Но и сердиться на нее по-настоящему не было возможности. Что она понимала в этих делах, дурочка! Я буркнула:
— Чем глупости говорить, лучше вышла бы замуж за Поля и заимела своего ребенка.
— О, это от нас никуда не убежит! — уверенно сказала Татка.
Я пожала плечами:
— Как знать.
Сказала и осеклась. Глупый свой язык прикусила. Я вовсе не имела в виду возможную измену Поля. Я не была уверена в ней самой. Но Татка все поняла иначе. Она решила, что я имею в виду военное время и его профессию.
— Запомни! Раз и навсегда, — стукнула она кулачком по столу, — его не убьют! Его не убьют, даже если начнется настоящая война. Слышишь, кого угодно, только не его! Я не хочу, чтобы его убили, и его не убьют.
Дернула головой, поправила волосы, бросила сердитый беличий взгляд.
— Обе мы с тобой глупые, — сказала я, — давай мириться.
Мы обнялись, расцеловались и, неожиданно для себя, всплакнули.
Закончился тридцать девятый год, начался сороковой. Новый год не принес ни радости, ни надежд. У мамы рак легких. Я вырвала у тетки признание, когда она пришла ко мне после очередного консилиума. Вид у Ляли был пасмурный, на все вопросы отвечала осторожно. Я вопрос, она целую вечность думает, прежде, чем ответить. Мямлила, мямлила, сыпала латинскими названиями. Через стол я ладонью накрыла ее руку.
— Ляля, ты говоришь неправду. Говори, как есть. Все говори.

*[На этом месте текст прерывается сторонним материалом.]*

-- pv_equiv track=rewrite | github.com/AINative-Studio/Agent-402 | scripts/standardize_documentation.py | add_env_setup
-- ===== SOURCE A (Python) =====
-- ENV_SETUP_BLOCK = """## Environment Setup
--
-- ```bash
-- # Set standard environment variables
-- export API_KEY="your_api_key_here"
-- export PROJECT_ID="proj_abc123"
-- export BASE_URL="https://api.ainative.studio"
-- ```
--
-- """
--
-- def add_env_setup(content: str) -> str:
--     """Add environment setup block at appropriate location"""
--     lines = content.split('\n')
--     result = []
--     added = False
--
--     for i, line in enumerate(lines):
--         result.append(line)
--
--         # Add after first heading section (usually Overview or similar)
--         if not added and line.startswith('##') and i > 10:
--             # Check if next few lines might be good place
--             next_section = '\n'.join(lines[i+1:i+5])
--             if 'curl' in next_section or 'Example' in next_section:
--                 result.append('')
--                 result.append(ENV_SETUP_BLOCK.rstrip())
--                 result.append('')
--                 added = True
--
--     return '\n'.join(result) if added else content
-- ===== SOURCE B (Python) =====
-- ENV_SETUP_BLOCK = """## Environment Setup
--
-- ```bash
-- # Set standard environment variables
-- export API_KEY="your_api_key_here"
-- export PROJECT_ID="proj_abc123"
-- export BASE_URL="https://api.ainative.studio"
-- ```
--
-- """
--
--
-- def add_env_setup(content: str) -> str:
--     """Add environment setup block at appropriate location.
--
--     Find-then-splice: locate the first qualifying heading, then splice
--     the setup block in by slicing; no build-while-scanning accumulator."""
--     lines = content.split('\n')
--     idx = None
--     for i, line in enumerate(lines):
--         if line.startswith('##') and i > 10:
--             nearby = '\n'.join(lines[i + 1:i + 5])
--             if 'curl' in nearby or 'Example' in nearby:
--                 idx = i
--                 break
--     if idx is None:
--         return content
--     return '\n'.join(lines[:idx + 1] + ['', ENV_SETUP_BLOCK.rstrip(), ''] + lines[idx + 1:])
-- ===== Notes on version B (the rewrite author's own statement) =====
-- stated objective: simpler
-- what changed: Replaces A's build-while-scanning accumulator loop (append every line, conditionally append the block mid-scan, keep scanning with a flag) with a find-first-index-then-splice decomposition: locate the insertion index with an early-exit scan, then build the result once by list slicing.
import Mathlib
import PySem

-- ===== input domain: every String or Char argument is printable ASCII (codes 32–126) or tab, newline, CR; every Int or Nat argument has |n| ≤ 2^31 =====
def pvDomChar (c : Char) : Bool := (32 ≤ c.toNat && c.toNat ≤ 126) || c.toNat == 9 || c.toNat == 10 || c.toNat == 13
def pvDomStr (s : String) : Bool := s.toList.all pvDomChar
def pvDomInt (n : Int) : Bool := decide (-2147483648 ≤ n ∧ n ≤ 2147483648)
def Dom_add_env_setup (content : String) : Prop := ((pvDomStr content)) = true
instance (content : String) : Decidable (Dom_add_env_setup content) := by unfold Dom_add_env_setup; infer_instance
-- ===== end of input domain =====

-- B replaces A's build-while-scanning accumulator loop with a find-first-index-then-splice
-- decomposition (objective: simpler).

-- shared module constant ENV_SETUP_BLOCK
def ENV_SETUP_BLOCK : String := "## Environment Setup\n\n```bash\n# Set standard environment variables\nexport API_KEY=\"your_api_key_here\"\nexport PROJECT_ID=\"proj_abc123\"\nexport BASE_URL=\"https://api.ainative.studio\"\n```\n\n"

-- the shared insertion condition: line.startswith('##') and i > 10 and
-- ('curl' in '\n'.join(lines[i+1:i+5]) or 'Example' in it)
def condAt (lines : List String) (i : Int) (line : String) : Bool :=
  PySem.Str.startswith line "##" && decide (i > 10) &&
    (let nextSection := PySem.Str.join "\n" (PySem.List.slice lines (some (i + 1)) (some (i + 5)))
     PySem.Str.isIn "curl" nextSection || PySem.Str.isIn "Example" nextSection)

-- ===== PORT A =====
-- A's for-loop over enumerate(lines) with accumulator (result, added)
def loopA (lines : List String) : Nat → List String → List String → Bool → List String × Bool
  | _, [], res, added => (res, added)
  | i, l :: rest, res, added =>
    let res := res ++ [l]
    if !added && condAt lines (i : Int) l then
      loopA lines (i + 1) rest (res ++ ["", PySem.Str.rstrip ENV_SETUP_BLOCK, ""]) true
    else
      loopA lines (i + 1) rest res added

def add_env_setup (content : String) : String :=
  let lines := (PySem.Str.split? content "\n").getD []
  let r := loopA lines 0 lines [] false
  if r.2 then PySem.Str.join "\n" r.1 else content

-- ===== PORT B =====
-- B's early-exit search for the first qualifying index
def findIdxB (lines : List String) : Nat → List String → Option Nat
  | _, [] => none
  | i, l :: rest => if condAt lines (i : Int) l then some i else findIdxB lines (i + 1) rest

def add_env_setup_alt (content : String) : String :=
  let lines := (PySem.Str.split? content "\n").getD []
  match findIdxB lines 0 lines with
  | none => content
  | some i =>
    PySem.Str.join "\n"
      (PySem.List.slice lines none (some ((i : Int) + 1)) ++
        ["", PySem.Str.rstrip ENV_SETUP_BLOCK, ""] ++
        PySem.List.slice lines (some ((i : Int) + 1)) none)

-- ===== PRECONDITION & SPEC =====
def Spec_add_env_setup (content : String) (out : String) : Prop := out = add_env_setup_alt content
instance (content : String) (out : String) : Decidable (Spec_add_env_setup content out) := by unfold Spec_add_env_setup; infer_instance

-- ===== CLAIM (what is proved, stated in full; the proofs are below) =====
def Claim_equal_add_env_setup : Prop := ∀ (content : String), Dom_add_env_setup content → Spec_add_env_setup content (add_env_setup content)

-- ===== LEMMAS AND PROOFS =====

theorem loopA_true (lines : List String) :
    ∀ (rest : List String) (k : Nat) (res : List String),
      loopA lines k rest res true = (res ++ rest, true) := by
  intro rest
  induction rest with
  | nil => intro k res; simp [loopA]
  | cons l t ih => intro k res; simp [loopA, ih, List.append_assoc]

theorem findIdxB_ge (lines : List String) :
    ∀ (rest : List String) (k j : Nat),
      findIdxB lines k rest = some j → k ≤ j := by
  intro rest
  induction rest with
  | nil => intro k j h; simp [findIdxB] at h
  | cons l t ih =>
    intro k j h
    simp only [findIdxB] at h
    split at h
    · injection h with h; omega
    · have := ih (k + 1) j h; omega

theorem loopA_eq_find (lines : List String) :
    ∀ (rest : List String) (k : Nat) (res : List String),
      loopA lines k rest res false =
        match findIdxB lines k rest with
        | none => (res ++ rest, false)
        | some j =>
          (res ++ rest.take (j - k + 1) ++ ["", PySem.Str.rstrip ENV_SETUP_BLOCK, ""] ++
            rest.drop (j - k + 1), true) := by
  intro rest
  induction rest with
  | nil => intro k res; simp [loopA, findIdxB]
  | cons l t ih =>
    intro k res
    simp only [loopA, findIdxB]
    by_cases hc : condAt lines (k : Int) l = true
    · simp [hc, loopA_true, List.append_assoc]
    · simp only [hc, Bool.not_false, Bool.true_and]
      rw [ih (k + 1) (res ++ [l])]
      cases hf : findIdxB lines (k + 1) t with
      | none => simp
      | some j =>
        have hj : k + 1 ≤ j := findIdxB_ge lines t (k + 1) j hf
        have h1 : j - k + 1 = (j - (k + 1) + 1) + 1 := by omega
        simp [h1, List.take_succ_cons, List.drop_succ_cons, List.append_assoc]

theorem add_env_setup_eq (content : String) :
    add_env_setup content = add_env_setup_alt content := by
  unfold add_env_setup add_env_setup_alt
  set L := (PySem.Str.split? content "\n").getD [] with hL
  dsimp only
  rw [loopA_eq_find]
  cases hf : findIdxB L 0 L with
  | none => simp
  | some j =>
    dsimp only
    have h1 : (j : Int) + 1 = ((j + 1 : Nat) : Int) := by push_cast; ring
    rw [h1, PySem.List.slice_to_natCast, PySem.List.slice_from_natCast]
    simp

-- ===== VERDICT (by name: the statement is the Claim_ definition above) =====
theorem add_env_setup_spec : Claim_equal_add_env_setup := by
  intro content _
  unfold Spec_add_env_setup
  exact add_env_setup_eq content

Тогда она заплакала и сказала правду. И тут же стала себя проклинать — зачем сказала! Она боялась за меня. Она боялась, что я не выдержу, расплачусь в присутствии мамы, а мама чуткая, сразу догадается.
Кроме нас в квартире никого не было. Мама уже две недели лежала в госпитале. Сережа был на работе. Саша в очередном отъезде. Прижав к губам сложенные ладони, тетка мерно покачивалась из стороны в сторону. У меня не было слов. Одна пустота.
Позже, когда Ляля ушла к себе, я зашторила окна, перемыла посуду, все делала автоматически. У ног металась и скулила Маруся.
На другой день я пришла в госпиталь к маме и удивилась, как это у меня хорошо получается — спокойно говорить о мелочах, вспоминать вместе с ней, куда мы сунули старый кошелек с сотней франков на черный день. Маме надоел госпиталь, она просила, чтобы ее забрали домой.
— Уже и ходить понемногу стала, и аппетит появился, — уговаривала она меня, — вовсе ни к чему валяться в такое время в больнице.
Она просила, чтобы я к возвращению купила ей маленькую пепельницу. Ставить на грудь.